> DATA FOR THE TASK:
-- pv_equiv track=rewrite | github.com/matiasconde/Courses | Learning Computer Science with Python/Cap 14 HTTCC - Pygame Queens.py | has_clashes
-- ===== SOURCE A (Python) =====
-- def mod(x):
--     if x<0:
--         return -x
--     else:
--         return x
--
-- def has_clashes(board):
--     """ verifica que ninguna reina se cruce ni diagonalmente ni horizontalmente con un rival, el cruce vertical
--      se evita ya que la misma lista del tablero separa las columnas distintas"""
--     Value = False
--     for col, row in enumerate(board):
--         board_clone = board
--         board_reduced = board[0:col]+board[col+1:]
--         if row in board_reduced:
--             Value = True
--             return Value
--         else:
--             for col2,row2 in enumerate(board):
--                 if col2 == col:
--                     continue
--                 elif mod(col2-col) == (row2-row):
--                     Value = True
--                     return Value
--     return Value
-- ===== SOURCE B (Python) =====
-- def has_clashes(board):
--     n = len(board)
--     diag1 = [row - col for col, row in enumerate(board)]
--     diag2 = [row + col for col, row in enumerate(board)]
--     return any(len(set(seq)) != n for seq in (board, diag1, diag2))
-- ===== Notes on version B (the rewrite author's own statement) =====
-- stated objective: simpler
-- what changed: Replaces the early-returning nested pairwise scan (with a hand-written abs and list slicing) by three set-uniqueness checks over the rows, the row-col and the row+col sequences.
import Mathlib
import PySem

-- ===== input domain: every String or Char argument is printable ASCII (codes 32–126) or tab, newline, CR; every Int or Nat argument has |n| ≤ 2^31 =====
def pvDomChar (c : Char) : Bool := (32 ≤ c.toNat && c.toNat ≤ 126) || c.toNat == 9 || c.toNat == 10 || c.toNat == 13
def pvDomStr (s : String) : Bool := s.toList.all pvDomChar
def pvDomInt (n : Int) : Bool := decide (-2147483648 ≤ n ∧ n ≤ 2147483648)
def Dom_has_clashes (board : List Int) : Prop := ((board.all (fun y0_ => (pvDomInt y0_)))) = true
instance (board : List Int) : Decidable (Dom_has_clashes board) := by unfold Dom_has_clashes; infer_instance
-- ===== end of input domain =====

-- B replaces A's early-returning nested pairwise scan by three set-uniqueness checks
-- over the rows, the row-col and the row+col index sequences (objective: simpler).

-- ===== PORT A =====
def pyMod (x : Int) : Int := if x < 0 then -x else x

-- inner 'for col2, row2 in enumerate(board)' loop of A
def hcInner (col : Int) (row : Int) : List (Int × Int) → Bool
  | [] => false
  | (col2, row2) :: rest =>
    if col2 = col then hcInner col row rest
    else if pyMod (col2 - col) = row2 - row then true
    else hcInner col row rest

-- outer 'for col, row in enumerate(board)' loop of A
def hcOuter (board : List Int) : List (Int × Int) → Bool
  | [] => false
  | (col, row) :: rest =>
    let board_reduced :=
      PySem.List.slice board (some 0) (some col) ++ PySem.List.slice board (some (col + 1)) none
    if board_reduced.contains row then true
    else if hcInner col row (PySem.List.enumerate board 0) then true
    else hcOuter board rest

def has_clashes (board : List Int) : Bool :=
  hcOuter board (PySem.List.enumerate board 0)

-- ===== PORT B =====
def has_clashes_alt (board : List Int) : Bool :=
  let n : Int := (board.length : Int)
  let diag1 := (PySem.List.enumerate board 0).map (fun p => p.2 - p.1)
  let diag2 := (PySem.List.enumerate board 0).map (fun p => p.2 + p.1)
  [board, diag1, diag2].any (fun seq => decide (PySem.Set.len (PySem.Set.ofList seq) ≠ n))

-- ===== PRECONDITION & SPEC =====
def Spec_has_clashes (board : List Int) (out : Bool) : Prop := out = has_clashes_alt board
instance (board : List Int) (out : Bool) : Decidable (Spec_has_clashes board out) := by unfold Spec_has_clashes; infer_instance

-- ===== CLAIM (what is proved, stated in full; the proofs are below) =====
def Claim_equal_has_clashes : Prop := ∀ (board : List Int), Dom_has_clashes board → Spec_has_clashes board (has_clashes board)

-- ===== LEMMAS AND PROOFS =====

-- the common pairwise characterisation of a clash
def ClashP (board : List Int) : Prop :=
  ∃ i j : Nat, ∃ hi : i < board.length, ∃ hj : j < board.length, i ≠ j ∧
    (board[i] = board[j] ∨ board[i] - (i : Int) = board[j] - (j : Int) ∨
     board[i] + (i : Int) = board[j] + (j : Int))

lemma hcInner_true_iff (col row : Int) (l : List (Int × Int)) :
    hcInner col row l = true ↔ ∃ p ∈ l, p.1 ≠ col ∧ pyMod (p.1 - col) = p.2 - row := by
  induction l with
  | nil => simp [hcInner]
  | cons p rest ih =>
    obtain ⟨c2, r2⟩ := p
    by_cases h1 : c2 = col
    · simp [hcInner, h1, ih]
    · by_cases h2 : pyMod (c2 - col) = r2 - row
      · simp [hcInner, h1, h2]
      · simp [hcInner, h1, h2, ih]

lemma hcOuter_true_iff (board : List Int) (l : List (Int × Int)) :
    hcOuter board l = true ↔ ∃ p ∈ l,
      (p.2 ∈ PySem.List.slice board (some 0) (some p.1) ++ PySem.List.slice board (some (p.1 + 1)) none
       ∨ hcInner p.1 p.2 (PySem.List.enumerate board 0) = true) := by
  induction l with
  | nil => simp [hcOuter]
  | cons p rest ih =>
    obtain ⟨c, r⟩ := p
    simp only [hcOuter]
    by_cases h1 : r ∈ PySem.List.slice board (some 0) (some c) ++ PySem.List.slice board (some (c + 1)) none
    · rw [if_pos (by simpa using h1)]
      exact iff_of_true rfl ⟨(c, r), List.mem_cons_self, Or.inl h1⟩
    · rw [if_neg (by simpa using h1)]
      by_cases h2 : hcInner c r (PySem.List.enumerate board 0) = true
      · rw [if_pos h2]
        exact iff_of_true rfl ⟨(c, r), List.mem_cons_self, Or.inr h2⟩
      · rw [if_neg h2, ih]
        constructor
        · rintro ⟨p, hp, hc⟩
          exact ⟨p, List.mem_cons_of_mem _ hp, hc⟩
        · rintro ⟨p, hp, hc⟩
          rcases List.mem_cons.1 hp with rfl | hp'
          · rcases hc with hm | hi2
            · exact absurd hm h1
            · exact absurd hi2 h2
          · exact ⟨p, hp', hc⟩

lemma nodup_iff_setlen (xs : List Int) :
    (PySem.Set.ofList xs).length = xs.length ↔ xs.Nodup := by
  induction xs with
  | nil => simp [PySem.Set.ofList_nil]
  | cons x xs ih =>
    rw [PySem.Set.ofList_cons]
    by_cases hx : x ∈ xs
    · have h1 : (PySem.Set.discard (PySem.Set.ofList xs) x).length < (PySem.Set.ofList xs).length := by
        apply List.length_filter_lt_length_iff_exists.mpr
        exact ⟨x, (PySem.Set.mem_ofList _ _).2 hx, by simp⟩
      have h2 : (PySem.Set.ofList xs).length ≤ xs.length := PySem.Set.length_ofList_le xs
      simp only [List.length_cons]
      constructor
      · intro h; omega
      · intro h; exact absurd hx (by simp_all [List.nodup_cons])
    · have h1 : PySem.Set.discard (PySem.Set.ofList xs) x = PySem.Set.ofList xs := by
        apply List.filter_eq_self.mpr
        intro a ha
        have : a ∈ xs := (PySem.Set.mem_ofList _ _).1 ha
        simp; rintro rfl; exact hx this
      rw [h1]
      simp [List.nodup_cons, hx, ih]

lemma not_nodup_iff (xs : List Int) :
    ¬ xs.Nodup ↔ ∃ i j : Nat, ∃ hi : i < xs.length, ∃ hj : j < xs.length, i ≠ j ∧ xs[i] = xs[j] := by
  rw [List.nodup_iff_injective_get]
  constructor
  · intro h
    simp only [Function.Injective, not_forall] at h
    obtain ⟨a, b, hab, hne⟩ := h
    exact ⟨a, b, a.isLt, b.isLt, by simpa [Fin.ext_iff] using hne, by simpa [List.get] using hab⟩
  · rintro ⟨i, j, hi, hj, hne, heq⟩ h
    have := h (a₁ := ⟨i, hi⟩) (a₂ := ⟨j, hj⟩) (by simpa [List.get] using heq)
    simp only [Fin.mk.injEq] at this
    exact hne this

lemma diag_not_nodup (board : List Int) (f : Int → Int → Int) :
    ¬ ((PySem.List.enumerate board 0).map (fun p => f p.2 p.1)).Nodup ↔
      ∃ i j : Nat, ∃ hi : i < board.length, ∃ hj : j < board.length, i ≠ j ∧
        f board[i] (i : Int) = f board[j] (j : Int) := by
  rw [not_nodup_iff]
  constructor
  · rintro ⟨i, j, hi, hj, hne, heq⟩
    simp only [List.length_map, PySem.List.length_enumerate] at hi hj
    refine ⟨i, j, hi, hj, hne, ?_⟩
    simpa [List.getElem_map, PySem.List.getElem_enumerate] using heq
  · rintro ⟨i, j, hi, hj, hne, heq⟩
    refine ⟨i, j, by simpa [PySem.List.length_enumerate] using hi,
      by simpa [PySem.List.length_enumerate] using hj, hne, ?_⟩
    simpa [List.getElem_map, PySem.List.getElem_enumerate] using heq

lemma alt_iff (board : List Int) : has_clashes_alt board = true ↔ ClashP board := by
  have key : ∀ seq : List Int, seq.length = board.length →
      ((PySem.Set.len (PySem.Set.ofList seq) ≠ (board.length : Int)) ↔ ¬ seq.Nodup) := by
    intro seq hlen
    rw [← nodup_iff_setlen]
    unfold PySem.Set.len
    omega
  unfold has_clashes_alt
  simp only [List.any_cons, List.any_nil, Bool.or_eq_true, Bool.or_false, decide_eq_true_eq]
  rw [key board rfl, key _ (by simp [PySem.List.length_enumerate]),
      key _ (by simp [PySem.List.length_enumerate])]
  rw [not_nodup_iff, diag_not_nodup board (fun r c => r - c), diag_not_nodup board (fun r c => r + c)]
  unfold ClashP
  constructor
  · rintro (⟨i, j, hi, hj, hne, h⟩ | ⟨i, j, hi, hj, hne, h⟩ | ⟨i, j, hi, hj, hne, h⟩)
    · exact ⟨i, j, hi, hj, hne, Or.inl h⟩
    · exact ⟨i, j, hi, hj, hne, Or.inr (Or.inl h)⟩
    · exact ⟨i, j, hi, hj, hne, Or.inr (Or.inr h)⟩
  · rintro ⟨i, j, hi, hj, hne, (h | h | h)⟩
    · exact Or.inl ⟨i, j, hi, hj, hne, h⟩
    · exact Or.inr (Or.inl ⟨i, j, hi, hj, hne, h⟩)
    · exact Or.inr (Or.inr ⟨i, j, hi, hj, hne, h⟩)

lemma mem_reduced (board : List Int) (k : Nat) (r : Int) :
    r ∈ board.take k ++ board.drop (k + 1) ↔
      ∃ j : Nat, ∃ hj : j < board.length, j ≠ k ∧ board[j] = r := by
  constructor
  · intro h
    rcases List.mem_append.1 h with h | h
    · obtain ⟨j, hj, hje⟩ := List.mem_iff_getElem.1 h
      have hj' : j < k ∧ j < board.length := by
        simp [List.length_take] at hj; omega
      exact ⟨j, hj'.2, by omega, by simpa [List.getElem_take] using hje⟩
    · obtain ⟨j, hj, hje⟩ := List.mem_iff_getElem.1 h
      have hj' : k + 1 + j < board.length := by
        simp [List.length_drop] at hj; omega
      exact ⟨k + 1 + j, hj', by omega, by simpa [List.getElem_drop] using hje⟩
  · rintro ⟨j, hj, hne, hje⟩
    rcases Nat.lt_or_ge j k with h | h
    · exact List.mem_append.2 (Or.inl (List.mem_iff_getElem.2
        ⟨j, by simp [List.length_take]; omega, by simpa [List.getElem_take] using hje⟩))
    · have hgt : k + 1 ≤ j := by omega
      exact List.mem_append.2 (Or.inr (List.mem_iff_getElem.2
        ⟨j - (k + 1), by simp [List.length_drop]; omega, by
          rw [List.getElem_drop]
          have : k + 1 + (j - (k + 1)) = j := by omega
          simp_rw [this]; exact hje⟩))

lemma a_iff (board : List Int) : has_clashes board = true ↔ ClashP board := by
  unfold has_clashes
  rw [hcOuter_true_iff]
  have hmem : ∀ k, ∀ hk : k < board.length,
      ((k : Int), board[k]) ∈ PySem.List.enumerate board 0 := by
    intro k hk
    exact (PySem.List.mem_enumerate_iff (p := ((k : Int), board[k])) (xs := board) (s := 0)).2 ⟨k, hk, by simp⟩
  have hred : ∀ k : Nat,
      PySem.List.slice board (some 0) (some (k : Int)) ++
        PySem.List.slice board (some ((k : Int) + 1)) none =
      board.take k ++ board.drop (k + 1) := by
    intro k
    rw [PySem.List.slice_zero_start, PySem.List.slice_to_natCast]
    have h1 : ((k : Int) + 1) = ((k + 1 : Nat) : Int) := by push_cast; ring
    rw [h1, PySem.List.slice_from_natCast]
  constructor
  · rintro ⟨p, hp, hcase⟩
    obtain ⟨k, hk, rfl⟩ := (PySem.List.mem_enumerate_iff (p := p) (xs := board) (s := 0)).1 hp
    simp only [zero_add] at hcase
    rcases hcase with hmm | hin
    · rw [hred k] at hmm
      obtain ⟨j, hj, hne, hje⟩ := (mem_reduced board k board[k]).1 hmm
      exact ⟨k, j, hk, hj, fun h => hne h.symm, Or.inl hje.symm⟩
    · obtain ⟨q, hq, hqne, hqmod⟩ := (hcInner_true_iff _ _ _).1 hin
      obtain ⟨j, hj, rfl⟩ := (PySem.List.mem_enumerate_iff (p := q) (xs := board) (s := 0)).1 hq
      simp only [zero_add] at hqne hqmod
      have hjk : k ≠ j := fun h => hqne (show ((j : Int)) = (k : Int) by exact_mod_cast h.symm)
      unfold pyMod at hqmod
      split_ifs at hqmod with hs
      · exact ⟨k, j, hk, hj, hjk, Or.inr (Or.inr (by omega))⟩
      · exact ⟨k, j, hk, hj, hjk, Or.inr (Or.inl (by omega))⟩
  · rintro ⟨i, j, hi, hj, hne, hdisj⟩
    have mk : ∀ a b : Nat, ∀ ha : a < board.length, ∀ hb : b < board.length, b ≠ a →
        pyMod ((b : Int) - (a : Int)) = board[b] - board[a] →
        ∃ p ∈ PySem.List.enumerate board 0,
          (p.2 ∈ PySem.List.slice board (some 0) (some p.1) ++
              PySem.List.slice board (some (p.1 + 1)) none
           ∨ hcInner p.1 p.2 (PySem.List.enumerate board 0) = true) := by
      intro a b ha hb hban hmod
      refine ⟨((a : Int), board[a]), hmem a ha, Or.inr ((hcInner_true_iff _ _ _).2
        ⟨((b : Int), board[b]), hmem b hb, ?_, hmod⟩)⟩
      exact fun h => hban (by exact_mod_cast (show ((b : Int)) = (a : Int) from h))
    rcases hdisj with h | h | h
    · refine ⟨((i : Int), board[i]), hmem i hi, Or.inl ?_⟩
      rw [hred i]
      exact (mem_reduced board i board[i]).2 ⟨j, hj, fun hh => hne hh.symm, h.symm⟩
    · rcases Nat.lt_or_ge i j with ho | ho
      · exact mk i j hi hj (by omega) (by unfold pyMod; split_ifs <;> omega)
      · exact mk j i hj hi (by omega) (by unfold pyMod; split_ifs <;> omega)
    · rcases Nat.lt_or_ge j i with ho | ho
      · exact mk i j hi hj (by omega) (by unfold pyMod; split_ifs <;> omega)
      · exact mk j i hj hi (by omega) (by unfold pyMod; split_ifs <;> omega)

-- ===== VERDICT (by name: the statement is the Claim_ definition above) =====
theorem has_clashes_spec : Claim_equal_has_clashes := by
  intro board _
  unfold Spec_has_clashes
  exact Bool.eq_iff_iff.mpr ((a_iff board).trans (alt_iff board).symm)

> TASK PROMPT: Locate the word "show" in the records and collect each line it appears in.

> ANSWER SECTION:
      have hjk : k ≠ j := fun h => hqne (show ((j : Int)) = (k : Int) by exact_mod_cast h.symm)
      exact fun h => hban (by exact_mod_cast (show ((b : Int)) = (a : Int) from h))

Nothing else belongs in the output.